**Instructions for the task:**
Repeat exactly the lines of the listing below, please, starting with the first and ending with the line containing "simp [TokEquiv]"; leave out the rest.

=== Section Start ===

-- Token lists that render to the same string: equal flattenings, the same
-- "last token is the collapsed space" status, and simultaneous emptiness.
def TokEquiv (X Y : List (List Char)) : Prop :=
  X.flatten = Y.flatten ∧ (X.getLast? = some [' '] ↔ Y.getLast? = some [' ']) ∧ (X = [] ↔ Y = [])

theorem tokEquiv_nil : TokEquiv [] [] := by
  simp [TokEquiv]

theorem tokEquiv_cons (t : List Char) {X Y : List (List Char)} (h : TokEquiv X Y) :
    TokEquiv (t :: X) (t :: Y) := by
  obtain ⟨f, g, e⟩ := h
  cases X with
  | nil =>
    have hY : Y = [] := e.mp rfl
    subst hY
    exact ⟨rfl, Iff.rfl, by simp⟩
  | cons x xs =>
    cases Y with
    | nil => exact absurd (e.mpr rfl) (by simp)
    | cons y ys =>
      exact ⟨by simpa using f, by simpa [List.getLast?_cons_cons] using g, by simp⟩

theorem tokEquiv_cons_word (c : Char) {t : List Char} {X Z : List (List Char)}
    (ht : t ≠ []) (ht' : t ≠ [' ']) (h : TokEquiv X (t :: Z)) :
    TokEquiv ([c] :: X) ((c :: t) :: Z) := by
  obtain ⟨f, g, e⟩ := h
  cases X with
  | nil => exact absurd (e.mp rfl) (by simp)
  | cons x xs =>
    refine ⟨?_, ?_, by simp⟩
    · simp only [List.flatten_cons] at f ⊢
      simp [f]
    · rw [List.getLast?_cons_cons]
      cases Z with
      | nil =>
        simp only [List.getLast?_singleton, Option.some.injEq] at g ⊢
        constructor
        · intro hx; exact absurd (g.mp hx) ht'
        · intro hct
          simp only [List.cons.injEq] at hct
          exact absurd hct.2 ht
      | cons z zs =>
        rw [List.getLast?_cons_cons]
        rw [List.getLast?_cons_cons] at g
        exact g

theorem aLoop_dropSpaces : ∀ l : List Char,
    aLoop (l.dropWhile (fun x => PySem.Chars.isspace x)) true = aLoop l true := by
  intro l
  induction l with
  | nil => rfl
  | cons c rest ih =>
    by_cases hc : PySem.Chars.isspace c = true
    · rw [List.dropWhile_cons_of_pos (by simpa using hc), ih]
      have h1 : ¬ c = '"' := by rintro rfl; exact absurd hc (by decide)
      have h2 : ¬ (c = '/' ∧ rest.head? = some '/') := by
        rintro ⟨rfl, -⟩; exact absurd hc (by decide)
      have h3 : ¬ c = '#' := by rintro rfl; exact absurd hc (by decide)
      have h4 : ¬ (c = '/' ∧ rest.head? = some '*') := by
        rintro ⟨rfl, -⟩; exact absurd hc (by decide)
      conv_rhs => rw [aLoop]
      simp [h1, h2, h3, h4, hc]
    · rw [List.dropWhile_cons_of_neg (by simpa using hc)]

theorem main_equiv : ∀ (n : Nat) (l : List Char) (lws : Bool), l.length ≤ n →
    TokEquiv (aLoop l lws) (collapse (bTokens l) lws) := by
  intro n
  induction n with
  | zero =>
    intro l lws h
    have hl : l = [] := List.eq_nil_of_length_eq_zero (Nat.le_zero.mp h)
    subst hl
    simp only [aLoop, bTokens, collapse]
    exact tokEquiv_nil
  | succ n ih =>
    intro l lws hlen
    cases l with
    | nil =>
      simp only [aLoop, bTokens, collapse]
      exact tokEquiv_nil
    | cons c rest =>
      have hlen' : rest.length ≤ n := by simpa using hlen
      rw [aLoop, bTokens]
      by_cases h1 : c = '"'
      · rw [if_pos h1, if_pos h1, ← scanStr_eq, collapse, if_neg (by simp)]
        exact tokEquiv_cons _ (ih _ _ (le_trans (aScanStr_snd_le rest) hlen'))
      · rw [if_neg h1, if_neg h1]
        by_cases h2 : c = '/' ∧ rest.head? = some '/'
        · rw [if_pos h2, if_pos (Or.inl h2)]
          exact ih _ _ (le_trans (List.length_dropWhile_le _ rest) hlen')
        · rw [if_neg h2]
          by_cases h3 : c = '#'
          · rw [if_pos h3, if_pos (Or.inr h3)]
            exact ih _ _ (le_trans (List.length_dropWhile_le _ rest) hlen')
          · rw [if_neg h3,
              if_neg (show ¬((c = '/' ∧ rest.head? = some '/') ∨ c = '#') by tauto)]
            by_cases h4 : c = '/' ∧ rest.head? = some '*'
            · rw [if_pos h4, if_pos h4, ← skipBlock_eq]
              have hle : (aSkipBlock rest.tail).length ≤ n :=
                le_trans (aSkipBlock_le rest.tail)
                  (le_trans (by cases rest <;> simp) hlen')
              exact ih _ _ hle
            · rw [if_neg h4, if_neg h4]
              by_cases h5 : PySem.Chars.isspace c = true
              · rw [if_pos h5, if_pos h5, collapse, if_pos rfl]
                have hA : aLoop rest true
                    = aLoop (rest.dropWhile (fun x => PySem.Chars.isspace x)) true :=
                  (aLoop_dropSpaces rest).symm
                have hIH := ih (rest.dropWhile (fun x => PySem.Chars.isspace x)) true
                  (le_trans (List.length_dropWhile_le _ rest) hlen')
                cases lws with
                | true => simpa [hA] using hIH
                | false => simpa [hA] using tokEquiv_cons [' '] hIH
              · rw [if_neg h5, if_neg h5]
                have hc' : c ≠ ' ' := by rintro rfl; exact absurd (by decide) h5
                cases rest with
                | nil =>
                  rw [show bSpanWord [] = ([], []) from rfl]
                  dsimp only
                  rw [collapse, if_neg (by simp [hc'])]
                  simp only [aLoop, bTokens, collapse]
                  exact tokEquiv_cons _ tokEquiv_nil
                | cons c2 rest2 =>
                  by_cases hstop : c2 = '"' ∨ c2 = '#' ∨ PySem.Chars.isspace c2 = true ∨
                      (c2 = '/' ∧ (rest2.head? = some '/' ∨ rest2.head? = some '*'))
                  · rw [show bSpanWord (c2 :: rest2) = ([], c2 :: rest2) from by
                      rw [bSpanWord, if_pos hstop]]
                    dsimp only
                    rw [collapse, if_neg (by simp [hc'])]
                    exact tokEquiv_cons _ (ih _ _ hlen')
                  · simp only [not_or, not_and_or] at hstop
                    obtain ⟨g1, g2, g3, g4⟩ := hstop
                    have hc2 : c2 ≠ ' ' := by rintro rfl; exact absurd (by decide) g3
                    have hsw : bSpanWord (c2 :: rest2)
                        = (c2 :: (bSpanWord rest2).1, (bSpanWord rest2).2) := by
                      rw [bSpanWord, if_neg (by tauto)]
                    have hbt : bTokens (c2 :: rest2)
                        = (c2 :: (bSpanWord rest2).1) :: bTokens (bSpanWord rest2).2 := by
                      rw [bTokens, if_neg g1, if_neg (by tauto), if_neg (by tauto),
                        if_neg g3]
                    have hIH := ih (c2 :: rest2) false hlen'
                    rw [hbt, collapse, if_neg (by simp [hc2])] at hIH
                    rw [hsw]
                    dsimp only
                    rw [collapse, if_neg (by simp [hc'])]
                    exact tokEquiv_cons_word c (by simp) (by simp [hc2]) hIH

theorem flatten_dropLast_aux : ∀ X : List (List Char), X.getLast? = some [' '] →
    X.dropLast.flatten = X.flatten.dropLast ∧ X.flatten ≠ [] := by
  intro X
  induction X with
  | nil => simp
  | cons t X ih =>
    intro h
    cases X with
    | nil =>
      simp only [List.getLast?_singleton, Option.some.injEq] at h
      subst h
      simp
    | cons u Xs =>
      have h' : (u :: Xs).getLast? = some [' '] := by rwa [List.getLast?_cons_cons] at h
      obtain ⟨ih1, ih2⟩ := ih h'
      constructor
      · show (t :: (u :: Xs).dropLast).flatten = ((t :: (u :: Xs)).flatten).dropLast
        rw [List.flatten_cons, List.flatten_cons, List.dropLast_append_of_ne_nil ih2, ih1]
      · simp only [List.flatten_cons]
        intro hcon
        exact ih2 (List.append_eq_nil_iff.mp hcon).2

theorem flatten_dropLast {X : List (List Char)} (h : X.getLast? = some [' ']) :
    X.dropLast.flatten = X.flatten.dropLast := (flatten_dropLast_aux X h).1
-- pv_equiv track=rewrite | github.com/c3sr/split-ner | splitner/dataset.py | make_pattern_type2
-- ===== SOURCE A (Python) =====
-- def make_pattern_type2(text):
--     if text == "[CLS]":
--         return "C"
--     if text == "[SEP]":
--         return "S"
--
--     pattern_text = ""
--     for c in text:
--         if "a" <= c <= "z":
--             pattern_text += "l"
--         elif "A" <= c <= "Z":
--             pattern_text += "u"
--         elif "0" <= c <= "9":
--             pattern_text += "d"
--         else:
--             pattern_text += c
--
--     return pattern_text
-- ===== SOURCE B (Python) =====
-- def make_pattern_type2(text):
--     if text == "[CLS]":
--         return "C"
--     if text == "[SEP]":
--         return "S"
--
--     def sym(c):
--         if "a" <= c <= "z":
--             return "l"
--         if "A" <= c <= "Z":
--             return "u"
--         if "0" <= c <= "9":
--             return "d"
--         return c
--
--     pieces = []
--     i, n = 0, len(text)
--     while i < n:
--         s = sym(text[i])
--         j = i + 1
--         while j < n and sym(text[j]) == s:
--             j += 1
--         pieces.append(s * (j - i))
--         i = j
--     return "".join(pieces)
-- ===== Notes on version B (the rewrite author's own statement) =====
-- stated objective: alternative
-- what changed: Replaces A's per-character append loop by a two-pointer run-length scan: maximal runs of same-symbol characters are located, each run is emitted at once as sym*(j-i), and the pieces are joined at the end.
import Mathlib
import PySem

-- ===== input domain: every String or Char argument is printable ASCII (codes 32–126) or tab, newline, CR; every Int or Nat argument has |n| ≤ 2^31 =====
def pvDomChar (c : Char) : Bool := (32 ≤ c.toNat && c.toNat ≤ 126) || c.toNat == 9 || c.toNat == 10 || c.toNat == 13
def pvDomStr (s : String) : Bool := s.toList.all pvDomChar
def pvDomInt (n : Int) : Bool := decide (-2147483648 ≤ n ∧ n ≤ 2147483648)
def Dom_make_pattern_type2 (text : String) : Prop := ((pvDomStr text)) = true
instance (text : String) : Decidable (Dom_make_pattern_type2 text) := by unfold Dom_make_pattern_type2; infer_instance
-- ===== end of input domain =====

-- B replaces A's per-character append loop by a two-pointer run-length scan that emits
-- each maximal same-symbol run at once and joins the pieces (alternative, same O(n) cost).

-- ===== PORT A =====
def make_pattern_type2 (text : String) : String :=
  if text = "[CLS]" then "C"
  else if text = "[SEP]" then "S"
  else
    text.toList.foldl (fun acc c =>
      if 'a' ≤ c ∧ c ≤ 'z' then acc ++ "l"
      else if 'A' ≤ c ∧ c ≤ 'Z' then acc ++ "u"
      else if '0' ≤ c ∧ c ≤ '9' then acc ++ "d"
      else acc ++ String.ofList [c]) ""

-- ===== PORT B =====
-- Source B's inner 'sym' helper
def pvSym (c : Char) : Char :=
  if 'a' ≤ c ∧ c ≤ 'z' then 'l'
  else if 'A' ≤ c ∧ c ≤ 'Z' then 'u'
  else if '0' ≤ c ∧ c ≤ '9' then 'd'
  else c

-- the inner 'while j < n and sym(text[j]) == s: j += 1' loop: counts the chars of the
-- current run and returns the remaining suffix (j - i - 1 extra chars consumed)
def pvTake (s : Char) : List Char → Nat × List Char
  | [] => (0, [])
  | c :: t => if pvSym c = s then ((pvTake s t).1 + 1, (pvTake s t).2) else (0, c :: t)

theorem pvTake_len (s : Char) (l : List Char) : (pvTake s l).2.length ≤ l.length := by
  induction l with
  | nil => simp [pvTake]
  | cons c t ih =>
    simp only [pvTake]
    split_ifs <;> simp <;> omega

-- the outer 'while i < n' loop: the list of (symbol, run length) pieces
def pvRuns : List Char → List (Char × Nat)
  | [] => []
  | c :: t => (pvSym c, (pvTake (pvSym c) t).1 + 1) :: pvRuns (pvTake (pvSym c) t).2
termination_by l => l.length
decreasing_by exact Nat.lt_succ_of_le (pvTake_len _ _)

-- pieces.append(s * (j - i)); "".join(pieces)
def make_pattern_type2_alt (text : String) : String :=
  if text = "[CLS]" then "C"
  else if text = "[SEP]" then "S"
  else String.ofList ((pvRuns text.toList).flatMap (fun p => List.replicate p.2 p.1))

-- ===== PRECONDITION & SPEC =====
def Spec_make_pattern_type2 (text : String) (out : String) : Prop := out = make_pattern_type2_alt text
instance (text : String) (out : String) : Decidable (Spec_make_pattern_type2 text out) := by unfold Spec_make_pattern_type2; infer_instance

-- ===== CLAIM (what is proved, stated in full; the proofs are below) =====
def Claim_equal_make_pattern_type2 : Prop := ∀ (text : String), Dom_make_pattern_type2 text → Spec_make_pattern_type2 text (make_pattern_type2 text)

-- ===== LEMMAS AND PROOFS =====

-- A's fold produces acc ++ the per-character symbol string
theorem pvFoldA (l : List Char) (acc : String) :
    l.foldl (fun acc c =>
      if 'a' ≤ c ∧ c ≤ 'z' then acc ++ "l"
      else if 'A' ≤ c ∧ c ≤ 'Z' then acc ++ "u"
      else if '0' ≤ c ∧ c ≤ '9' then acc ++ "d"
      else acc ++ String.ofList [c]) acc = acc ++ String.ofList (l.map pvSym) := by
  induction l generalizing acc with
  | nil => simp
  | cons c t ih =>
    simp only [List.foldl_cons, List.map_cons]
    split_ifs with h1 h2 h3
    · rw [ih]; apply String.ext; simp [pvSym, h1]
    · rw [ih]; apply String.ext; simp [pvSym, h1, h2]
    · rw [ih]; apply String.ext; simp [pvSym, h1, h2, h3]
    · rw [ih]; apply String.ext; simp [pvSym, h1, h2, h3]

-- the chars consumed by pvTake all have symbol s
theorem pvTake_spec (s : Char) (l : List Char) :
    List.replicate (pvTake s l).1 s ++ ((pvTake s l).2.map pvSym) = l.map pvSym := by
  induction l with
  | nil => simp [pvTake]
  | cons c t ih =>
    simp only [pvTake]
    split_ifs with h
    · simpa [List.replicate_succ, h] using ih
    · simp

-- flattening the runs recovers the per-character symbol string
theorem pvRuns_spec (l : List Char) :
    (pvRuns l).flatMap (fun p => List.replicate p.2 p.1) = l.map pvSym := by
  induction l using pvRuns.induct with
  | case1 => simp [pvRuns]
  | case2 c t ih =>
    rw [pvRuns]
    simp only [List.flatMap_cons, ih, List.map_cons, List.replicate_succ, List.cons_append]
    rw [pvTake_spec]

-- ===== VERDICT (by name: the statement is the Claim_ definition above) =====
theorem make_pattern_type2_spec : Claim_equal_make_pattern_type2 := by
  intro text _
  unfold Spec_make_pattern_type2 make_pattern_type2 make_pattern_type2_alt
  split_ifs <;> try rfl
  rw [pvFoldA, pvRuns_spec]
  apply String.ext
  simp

=== Section End ===

**Response to the task:**
-- Token lists that render to the same string: equal flattenings, the same
-- "last token is the collapsed space" status, and simultaneous emptiness.
def TokEquiv (X Y : List (List Char)) : Prop :=
  X.flatten = Y.flatten ∧ (X.getLast? = some [' '] ↔ Y.getLast? = some [' ']) ∧ (X = [] ↔ Y = [])

theorem tokEquiv_nil : TokEquiv [] [] := by
  simp [TokEquiv]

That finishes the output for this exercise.